What can be done will be done and so people will build intelligent models for at least the next twenty years. But it's hard for me to see them changing anyone's mind about any major outstanding issue in economics. What comes out will be a function of what goes in. In contrast, regressions and simple models have in many cases changed people's minds.
Sometimes a theory model tells you there are many many equilibria, as in much of game theory. I believe that result is to be taken seriously and we should conclude that many different things can happen in that situation. I am suspicious of trying to solve for the correct or most likely equilibrium by introducing many more specific assumptions.
In my possibly overdogmatic view, economics is most useful when its models are relatively simple and intuitive. We've run out of new models which are simple and intuitive. So the theory game is over. The standard, old data sets have been data mined to death. We're now on to the "can you build/create your own data set?" game. That game can and will last for a long time; in some ways it will favor go-getter extroverts just as the theory game favored introverts.
I don't yet see that there is a new game in town. My preferred reform of economics involves more history and anthropology, I might add.
Addendum: Bob Murphy asks:
It may be apocryphal for all I know, but I once read that the editor of the journal to whom Einstein sent his paper on special relativity put it down and realized that physics would never be the same (or something like that).
Is something like that even possible in economics? What would it be like? Say, the Lucas critique times 10?
The answer is no, in my view this is not possible, for reasons given above.
Posted by Tyler Cowen on December 30, 2008 at 05:59 AM in Economics | Permalink
Comments
I agree that agent based models can offer the lure of 'realism' with little insight, but I still feel that more satisfactory explanations of business cycles and and bubbles will emerge from such models. I don't know much about it, but it looks to me like a more promising tool for capturing the dynamic effects of small deviations from rationality, information cascades and so forth. And interactions between banks, and banks and firms.
Posted by: Luis Enrique at Dec 30, 2008 8:29:16 AM
Let me just add to the list of requests an expansion on this:
"My preferred reform of economics involves more history and anthropology"

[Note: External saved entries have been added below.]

-- pv_equiv track=rewrite | github.com/alveskan47/romaniarunning | python-files/update-statistics.py | update_competitions_by_month
-- ===== SOURCE A (Python) =====
-- from collections import defaultdict
--
-- def update_competitions_by_month(competitions_data):
--     """
--     Calculate the number of competitions per month for each year.
--
--     This function counts how many competitions are held in each month of each year
--     by examining the editions array for each competition. Each edition has a year
--     and month field that indicates when that particular edition takes place.
--
--     Parameters:
--     -----------
--     competitions_data : dict
--         The competitions data loaded from input-all-competitions.json
--         Expected structure: {"competitions": [{"editions": [{"year": 2024, "month": 5, ...}]}]}
--
--     Returns:
--     --------
--     dict
--         Dictionary with years as keys and arrays of 12 integers as values
--         Each array contains the count of competitions for each month (January to December)
--         Example: {"2024": [2, 10, 10, 30, 40, 54, 19, 25, 51, 47, 25, 15]}
--     """
--     # Dictionary to store competitions by month for each year
--     # Each year will have an array of 12 integers (one for each month)
--     year_month_counts = defaultdict(lambda: [0] * 12)
--
--     # Iterate through all competitions
--     competitions = competitions_data.get('competitions', [])
--     for competition in competitions:
--         # Get editions for this competition
--         editions = competition.get('editions', [])
--
--         # Count each edition by year and month
--         for edition in editions:
--             year = str(edition.get('year'))
--             month = edition.get('month')
--
--             # Validate year and month
--             if year and month and 1 <= month <= 12:
--                 # Increment the count for this month (month - 1 for 0-based index)
--                 year_month_counts[year][month - 1] += 1
--
--     # Convert defaultdict to regular dict and sort by year
--     return dict(sorted(year_month_counts.items()))
-- ===== SOURCE B (Python) =====
-- from collections import Counter
--
-- def update_competitions_by_month(competitions_data):
--     # Flatten all editions into one (year-string, month) event stream, count the
--     # valid events with a single flat Counter keyed by the tuple, then reshape
--     # into per-year 12-slot arrays over the sorted distinct years.
--     events = [(str(e.get('year')), e.get('month'))
--               for c in competitions_data.get('competitions', [])
--               for e in c.get('editions', [])]
--     valid = [(y, m) for y, m in events if m and 1 <= m <= 12]
--     counts = Counter(valid)
--     return {y: [counts[(y, m)] for m in range(1, 13)]
--             for y in sorted({y for y, _ in valid})}
-- ===== Notes on version B (the rewrite author's own statement) =====
-- stated objective: alternative
-- what changed: A writes directly into per-year 12-slot arrays held in a defaultdict inside the nested loops and sorts the items; B first flattens all editions into one (year-string, month) event list, counts valid events with a single flat tuple-keyed Counter, and only then reshapes the counts into per-year 12-int arrays over the sorted distinct years.
import Mathlib
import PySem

What does this mean? Who, if anyone, is doing it now? And what recent paper has exemplified it?
Posted by: ao at Dec 30, 2008 8:57:36 AM
Well, I think you have provided some great insights and food for thought here, but that you are guilty of treading dangerously close to the "everything that ever will be invented has been invented" prediction, which so far has never yet been true. I agree that we need more history, more simple and common-sense and logic based theory. We need to toss the absurd and unrealistic aggregations and static theories and start fresh on the simple theories: which means theory is far from dead.
And on the agent side, I think you have good insights but have also missed the upside to the technique. You ask:
"What's the important innovation behind intelligent agent modeling? To introduce lots of arbitrary assumptions about behavior? Greater realism? Complexity? Considerations of computability? Learning? "

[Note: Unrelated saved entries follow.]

-- pv_equiv track=rewrite | github.com/jaycosaur/advent-of-code-2023 | day_1/b.py | scan_line_for_matches
-- ===== SOURCE A (Python) =====
-- def scan_line_for_matches(line: str, lookup_dict: dict):
--     line_clone = line
--     first_number = None
--     while len(line_clone) > 0:
--         first_char = line_clone[0]
--
--         is_number = first_char.isnumeric()
--
--         if is_number:
--             return first_char
--
--         for k, v in lookup_dict.items():
--             match = line_clone.find(k, 0)
--             if match == 0:
--                 return v
--
--         line_clone = line_clone[1:]
--
--     return first_number
-- ===== SOURCE B (Python) =====
-- def scan_line_for_matches(line: str, lookup_dict: dict):
--     for i in range(len(line)):
--         ch = line[i]
--         if ch.isnumeric():
--             return ch
--         for k, v in lookup_dict.items():
--             if line.startswith(k, i):
--                 return v
--     return None
-- ===== Notes on version B (the rewrite author's own statement) =====
-- stated objective: faster
-- what changed: Replaces the while-loop that repeatedly slices the string and calls find (which scans the whole remaining suffix for each key) with a single index pointer and startswith(k, i) prefix checks, so no suffix copies and no full-suffix scans.
import Mathlib
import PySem

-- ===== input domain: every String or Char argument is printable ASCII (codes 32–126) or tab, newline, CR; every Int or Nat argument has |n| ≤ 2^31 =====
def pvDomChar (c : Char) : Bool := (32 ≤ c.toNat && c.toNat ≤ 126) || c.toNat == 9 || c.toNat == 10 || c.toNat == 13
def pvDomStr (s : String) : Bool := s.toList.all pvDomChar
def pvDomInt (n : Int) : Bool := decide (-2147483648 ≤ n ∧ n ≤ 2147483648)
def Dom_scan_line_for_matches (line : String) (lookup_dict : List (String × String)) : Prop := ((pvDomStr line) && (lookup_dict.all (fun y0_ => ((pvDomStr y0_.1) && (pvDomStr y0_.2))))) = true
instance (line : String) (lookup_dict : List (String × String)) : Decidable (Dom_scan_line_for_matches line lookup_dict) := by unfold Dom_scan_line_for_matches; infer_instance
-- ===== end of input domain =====

-- B replaces A's repeated suffix-slicing + full-suffix find() with an index pointer and
-- prefix checks at that index (faster: asymptotic, in a timing run).


-- ===== PORT A =====
-- the inner 'for k, v in lookup_dict.items(): if line_clone.find(k, 0) == 0: return v'
def pvScanDictA (cl : List Char) : List (String × String) → Option String
  | [] => none
  | (k, v) :: rest =>
      if PySem.Chars.find cl k.toList = 0 then some v else pvScanDictA cl rest

-- the while loop over line_clone (= successive suffixes of line); first_char.isnumeric()
-- is ported as Chars.isdigit, exact on the printable-ASCII domain
def pvScanA (lookup_dict : List (String × String)) : List Char → Option String
  | [] => none
  | c :: rest =>
      if PySem.Chars.isdigit c then some (String.ofList [c])
      else
        match pvScanDictA (c :: rest) lookup_dict with
        | some v => some v
        | none => pvScanA lookup_dict rest

def scan_line_for_matches (line : String) (lookup_dict : List (String × String)) : Option String :=
  pvScanA lookup_dict line.toList

-- ===== PORT B =====
-- 'if line.startswith(k, i): return v' — startswith(k, i) with 0 ≤ i ≤ len(line) is exactly
-- the prefix check on the suffix starting at i
def pvScanDictB (cl : List Char) (i : Nat) : List (String × String) → Option String
  | [] => none
  | (k, v) :: rest =>
      if PySem.Chars.startswith (cl.drop i) k.toList then some v else pvScanDictB cl i rest

-- 'for i in range(len(line))' with early returns; ch.isnumeric() as Chars.isdigit (ASCII domain)
def pvScanB (cl : List Char) (lookup_dict : List (String × String)) (i : Nat) : Option String :=
  if h : i < cl.length then
    let ch := cl[i]
    if PySem.Chars.isdigit ch then some (String.ofList [ch])
    else
      match pvScanDictB cl i lookup_dict with
      | some v => some v
      | none => pvScanB cl lookup_dict (i + 1)
  else none
termination_by cl.length - i

def scan_line_for_matches_alt (line : String) (lookup_dict : List (String × String)) : Option String :=
  pvScanB line.toList lookup_dict 0

-- ===== PRECONDITION & SPEC =====
def Spec_scan_line_for_matches (line : String) (lookup_dict : List (String × String)) (out : Option String) : Prop := out = scan_line_for_matches_alt line lookup_dict
instance (line : String) (lookup_dict : List (String × String)) (out : Option String) : Decidable (Spec_scan_line_for_matches line lookup_dict out) := by unfold Spec_scan_line_for_matches; infer_instance

-- ===== CLAIM (what is proved, stated in full; the proofs are below) =====
def Claim_equal_scan_line_for_matches : Prop := ∀ (line : String) (lookup_dict : List (String × String)), Dom_scan_line_for_matches line lookup_dict → Spec_scan_line_for_matches line lookup_dict (scan_line_for_matches line lookup_dict)

-- ===== LEMMAS AND PROOFS =====
theorem pv_find_eq_zero_iff (s k : List Char) :
    PySem.Chars.find s k = 0 ↔ PySem.Chars.startswith s k = true := by
  rw [PySem.Chars.startswith_iff]
  constructor
  · intro h
    have h0 : 0 ≤ PySem.Chars.find s k := by omega
    have := (PySem.Chars.find_spec h0).1
    simpa [h] using this
  · intro hpre
    have h0 : 0 ≤ PySem.Chars.find s k :=
      (PySem.Chars.find_nonneg_iff s k).mpr hpre.isInfix
    rcases PySem.Chars.find_spec h0 with ⟨_, hmin⟩
    by_contra hne
    have hpos : 0 < (PySem.Chars.find s k).toNat := by omega
    exact hmin 0 hpos (by simpa using hpre)

theorem pv_dict_eq (cl : List Char) (i : Nat) (d : List (String × String)) :
    pvScanDictA (cl.drop i) d = pvScanDictB cl i d := by
  induction d with
  | nil => rfl
  | cons kv rest ih =>
      obtain ⟨k, v⟩ := kv
      simp only [pvScanDictA, pvScanDictB, ih]
      by_cases h : PySem.Chars.find (cl.drop i) k.toList = 0
      · rw [if_pos h, if_pos ((pv_find_eq_zero_iff _ _).mp h)]
      · rw [if_neg h, if_neg (fun hs => h ((pv_find_eq_zero_iff _ _).mpr hs))]

theorem pv_scan_eq (cl : List Char) (d : List (String × String)) :
    ∀ i, pvScanA d (cl.drop i) = pvScanB cl d i := by
  intro i
  induction hn : cl.length - i using Nat.strong_induction_on generalizing i with
  | _ n ih =>
    by_cases h : i < cl.length
    · have hdrop : cl.drop i = cl[i] :: cl.drop (i + 1) := List.drop_eq_getElem_cons h
      rw [pvScanB]
      simp only [dif_pos h]
      rw [hdrop, pvScanA, ← hdrop]
      have hd := pv_dict_eq cl i d
      by_cases hdig : PySem.Chars.isdigit cl[i] = true
      · simp [hdig]
      · simp only [hdig, Bool.false_eq_true, if_false]
        rw [hd]
        cases hm : pvScanDictB cl i d with
        | some v => simp
        | none =>
            simp only []
            exact ih (cl.length - (i+1)) (by omega) (i+1) rfl
    · rw [pvScanB]
      simp [dif_neg h, List.drop_eq_nil_of_le (by omega : cl.length ≤ i), pvScanA]

-- ===== VERDICT (by name: the statement is the Claim_ definition above) =====
theorem scan_line_for_matches_spec : Claim_equal_scan_line_for_matches := by
  intro line d _
  show scan_line_for_matches line d = scan_line_for_matches_alt line d
  unfold scan_line_for_matches scan_line_for_matches_alt
  simpa using pv_scan_eq line.toList d 0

Complexity and learning are important parts, yes. But so is time, evolution, dynamic properties that matter in economics!

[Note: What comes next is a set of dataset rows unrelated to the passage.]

-- pv_equiv track=rewrite | github.com/spec2e/aind2-rnn | my_answers.py | cleaned_text
-- ===== SOURCE A (Python) =====
-- def cleaned_text(text):
--     punctuation = ['!', ',', '.', ':', ';', '?']
--
--     def is_ascii_letter(ch):
--         ascii_value = ord(ch)
--         return ascii_value > 96 and ascii_value < 123
--
--     text = list(text)
--     for i, char in enumerate(text):
--         if not char in punctuation and not is_ascii_letter(char):
--             text[i] = ' '
--
--     text = ''.join(text)
--
--     return text
-- ===== SOURCE B (Python) =====
-- import re
--
-- def cleaned_text(text):
--     return re.sub(r'[^a-z!,.:;?]', ' ', text)
-- ===== Notes on version B (the rewrite author's own statement) =====
-- stated objective: idiomatic
-- what changed: Replaced the list-conversion, enumerate loop with per-char ord checks, punctuation-list membership and index assignment plus join by a single regular-expression substitution whose negated character class keeps exactly lowercase letters and the six punctuation marks.
import Mathlib
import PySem

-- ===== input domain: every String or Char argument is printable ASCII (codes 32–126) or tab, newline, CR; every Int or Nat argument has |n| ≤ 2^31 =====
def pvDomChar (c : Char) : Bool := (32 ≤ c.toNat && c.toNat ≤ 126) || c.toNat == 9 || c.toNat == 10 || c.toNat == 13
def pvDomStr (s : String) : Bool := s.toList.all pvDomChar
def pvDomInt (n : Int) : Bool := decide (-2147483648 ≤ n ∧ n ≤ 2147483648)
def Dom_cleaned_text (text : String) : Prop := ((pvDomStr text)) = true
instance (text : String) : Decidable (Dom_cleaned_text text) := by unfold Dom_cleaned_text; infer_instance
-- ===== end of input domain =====

-- B replaces A's list-mutation loop (ord checks + punctuation-list membership + join)
-- by a single regex substitution; objective: idiomatic.

-- ===== PORT A =====
-- A's punctuation list
def cleanedPunctuation : List Char := ['!', ',', '.', ':', ';', '?']

-- A's is_ascii_letter helper: 96 < ord ch < 123
def cleanedIsAsciiLetter (ch : Char) : Bool := 96 < ch.toNat && ch.toNat < 123

-- the enumerate loop over list(text): position i is overwritten with ' ' when its
-- char is neither in the punctuation list nor an ascii letter; the in-place
-- assignment of each position from its own char is ported as structural recursion.
def cleanedLoopA : List Char → List Char
  | [] => []
  | ch :: rest =>
      (if !(cleanedPunctuation.contains ch) && !(cleanedIsAsciiLetter ch) then ' ' else ch)
        :: cleanedLoopA rest

def cleaned_text (text : String) : String := String.mk (cleanedLoopA text.toList)

-- ===== PORT B =====
-- Source B: re.sub(r'[^a-z!,.:;?]', ' ', text).  The regex engine substitutes ' '
-- for every char outside the single-char class [a-z!,.:;?]; ported exactly as
-- that per-char-class substitution mapped over the string.
def cleanedClassB (ch : Char) : Bool :=
  ('a' ≤ ch && ch ≤ 'z') || ch == '!' || ch == ',' || ch == '.' || ch == ':' || ch == ';' || ch == '?'

def cleaned_text_alt (text : String) : String :=
  String.mk (text.toList.map (fun ch => if cleanedClassB ch then ch else ' '))

-- ===== PRECONDITION & SPEC =====
def Spec_cleaned_text (text : String) (out : String) : Prop := out = cleaned_text_alt text
instance (text : String) (out : String) : Decidable (Spec_cleaned_text text out) := by unfold Spec_cleaned_text; infer_instance

-- ===== CLAIM (what is proved, stated in full; the proofs are below) =====
def Claim_equal_cleaned_text : Prop := ∀ (text : String), Dom_cleaned_text text → Spec_cleaned_text text (cleaned_text text)

-- ===== LEMMAS AND PROOFS =====
theorem char_toNat_eq_iff (a b : Char) : (a = b) ↔ a.toNat = b.toNat :=
  ⟨fun h => h ▸ rfl, fun h => Char.ext (UInt32.toNat_inj.mp h)⟩

-- the two per-char tests agree: B keeps a char exactly when A does not blank it
theorem cleaned_char_key (ch : Char) :
    cleanedClassB ch = (cleanedPunctuation.contains ch || cleanedIsAsciiLetter ch) := by
  rw [Bool.eq_iff_iff]
  simp only [cleanedClassB, cleanedPunctuation, cleanedIsAsciiLetter, List.contains_eq_mem,
    List.mem_cons, List.not_mem_nil, or_false, Bool.or_eq_true, Bool.and_eq_true,
    decide_eq_true_eq, beq_iff_eq, Char.le_def, UInt32.le_iff_toNat_le]
  simp only [char_toNat_eq_iff, Char.toNat]
  have e1 : ('!':Char).val.toNat = 33 := rfl
  have e2 : (',':Char).val.toNat = 44 := rfl
  have e3 : ('.':Char).val.toNat = 46 := rfl
  have e4 : (':':Char).val.toNat = 58 := rfl
  have e5 : (';':Char).val.toNat = 59 := rfl
  have e6 : ('?':Char).val.toNat = 63 := rfl
  have e7 : ('a':Char).val.toNat = 97 := rfl
  have e8 : ('z':Char).val.toNat = 122 := rfl
  omega

theorem cleanedLoopA_eq_map (l : List Char) :
    cleanedLoopA l = l.map (fun ch => if cleanedClassB ch then ch else ' ') := by
  induction l with
  | nil => rfl
  | cons ch rest ih =>
      simp only [cleanedLoopA, List.map, ih]
      congr 1
      rw [cleaned_char_key]
      cases hc : cleanedPunctuation.contains ch <;> cases hl : cleanedIsAsciiLetter ch <;> simp

-- ===== VERDICT (by name: the statement is the Claim_ definition above) =====
theorem cleaned_text_spec : Claim_equal_cleaned_text := by
  intro text _
  unfold Spec_cleaned_text cleaned_text cleaned_text_alt
  rw [cleanedLoopA_eq_map]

Think about the questions that have been so hard to answer with simple models (and may not be solved either by looking at empirical data): how does the time factor in the nature of competitive equilibrium change the assumption of market clearing, of one price, and so on? How do the many prices and products competing when out-of-equilibrium change the assumed outcome of the simple models in which one price is assumed?
If we are never *in* equilibrium, but also striving for it, does the GE model represent an approximation of the solution, or does the process matter when considering a policy (which may interfere with the equilibration process)?
The advantage of an agent model is that you have each agent separately represented, without aggregation. This means that you can make the same assumptions about behavior that you would normally make, but the agents can individually respond to policy changes over time, so that a return to equilibrium isn't *assumed* but either occurs or does not occur (or a new equilibrium occurs that looks entirely different) on the basis of all the factors involved.
Posted by: liberty at Dec 30, 2008 9:38:22 AM
I wonder if this is partly a generational thing. Will people who grew up in a world of computer games and simulation "be convinced" by these models more than folks who grew up before that time? Of course, given how Math-oriented economics programs are, it is unlikely that progress in this field will come from people who choose to enter economics departments.
I would expect intelligent agent modeling would yield multiple "equilibria" (or whatever their equivalent is) at least as often math driven models, where elegance is a virtue that seems to the non-mathematical outsider to frequently map to oversimplification.
Posted by: msi at Dec 30, 2008 9:50:53 AM
You're stuck up sticky.
I don't follow the deduction:
"We don't have anything better than computable equilibrium models _therefore_ other approaches are unlikely to be useful."
You are currently engaged in a virtual debate with people who use simplified Keynesian models and who see challenges to such simplified to stupidity models as niggles. Surely that means that there is value in saying that the emperor is naked and that simplified models are deeply misleading for the most part.
And finally, there is no serious place for history in most equilibrium models, so you don't have a very coherent vision about the possible future developments in economics.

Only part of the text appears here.